TASK DESCRIPTION: Find the lines in these entries that include the word "array" and state how many there are, with no other words.

Dataset items:

* * * * * * * * *

-- pv_equiv track=rewrite | github.com/chy-chiu/VizCOM | cardiacmap/transforms.py | CalculateAPD_DI
-- ===== SOURCE A (Python) =====
-- def CalculateAPD_DI(intersections, firstIntervalFlag):
--     """Function to measure the intervals between intersections and store interval time as apd/di
--     Args:
--         intersections (array): intersections found by GetIntersectionsAPD_DI()
--         firstIntervalFlag (array): bool array indicating whether first interval of a signal is apd/di
--     """
--     apdArr = [[] for s in range(len(intersections))]
--     apdIdxArr = [[] for s in range(len(intersections))]
--     diArr = [[] for s in range(len(intersections))]
--     diIdxArr = [[] for s in range(len(intersections))]
--     for sig in range(len(intersections)):
--         # get this signals intersections
--         signalIndices = intersections[sig]
--         # check if the first interval is an apd or di
--         apdEvens = firstIntervalFlag[sig]
--         for i in range(1, len(signalIndices)):
--             index0 = signalIndices[i - 1]
--             index1 = signalIndices[i]
--             duration = index1 - index0
--
--             # append duration and starting index of interval to appropriate array
--             if i % 2 == 0:
--                 if apdEvens:
--                     apdArr[sig].append(duration)
--                     apdIdxArr[sig].append(index0)
--                 else:
--                     diArr[sig].append(duration)
--                     diIdxArr[sig].append(index0)
--             else:
--                 if apdEvens:
--                     diArr[sig].append(duration)
--                     diIdxArr[sig].append(index0)
--                 else:
--                     apdArr[sig].append(duration)
--                     apdIdxArr[sig].append(index0)
--     return apdArr, apdIdxArr, diArr, diIdxArr
-- ===== SOURCE B (Python) =====
-- def _alternate(items):
--     """Split items into (elements at even positions, elements at odd positions)
--     with one pass and an accumulator swap (no per-element parity test)."""
--     a, b = [], []
--     for x in items:
--         a.append(x)
--         a, b = b, a
--     return (a, b) if len(items) % 2 == 0 else (b, a)
--
--
-- def CalculateAPD_DI(intersections, firstIntervalFlag):
--     apdArr, apdIdxArr, diArr, diIdxArr = [], [], [], []
--     for signalIndices, apdEvens in zip(intersections, firstIntervalFlag):
--         intervals = [(b - a, a) for a, b in zip(signalIndices, signalIndices[1:])]
--         evens, odds = _alternate(intervals)
--         apdPairs, diPairs = (odds, evens) if apdEvens else (evens, odds)
--         apdArr.append([d for d, _ in apdPairs])
--         apdIdxArr.append([s for _, s in apdPairs])
--         diArr.append([d for d, _ in diPairs])
--         diIdxArr.append([s for _, s in diPairs])
--     return apdArr, apdIdxArr, diArr, diIdxArr
-- ===== Notes on version B (the rewrite author's own statement) =====
-- stated objective: alternative
-- what changed: A walks indices 1..len with a per-element parity test (i % 2) and a nested flag branch deciding per append; B pairs consecutive intersections via zip into (duration, start) tuples, splits them by an alternating accumulator-swap pass (no parity test), assigns the two halves to APD/DI once per signal, and unzips whole rows.
import Mathlib
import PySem

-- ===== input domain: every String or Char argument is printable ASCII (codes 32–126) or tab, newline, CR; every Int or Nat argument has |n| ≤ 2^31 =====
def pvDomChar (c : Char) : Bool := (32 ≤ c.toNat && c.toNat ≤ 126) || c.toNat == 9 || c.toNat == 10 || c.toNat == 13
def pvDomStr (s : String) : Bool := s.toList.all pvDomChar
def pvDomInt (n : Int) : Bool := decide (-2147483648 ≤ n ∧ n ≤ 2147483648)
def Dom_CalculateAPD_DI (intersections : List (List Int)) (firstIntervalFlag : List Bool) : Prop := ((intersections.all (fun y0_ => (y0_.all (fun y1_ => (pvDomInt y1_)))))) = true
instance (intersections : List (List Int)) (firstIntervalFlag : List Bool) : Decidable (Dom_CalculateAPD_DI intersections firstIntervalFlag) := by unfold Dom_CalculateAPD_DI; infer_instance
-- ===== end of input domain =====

* * * * * * * * *

RESULT FOR THIS EXERCISE: 3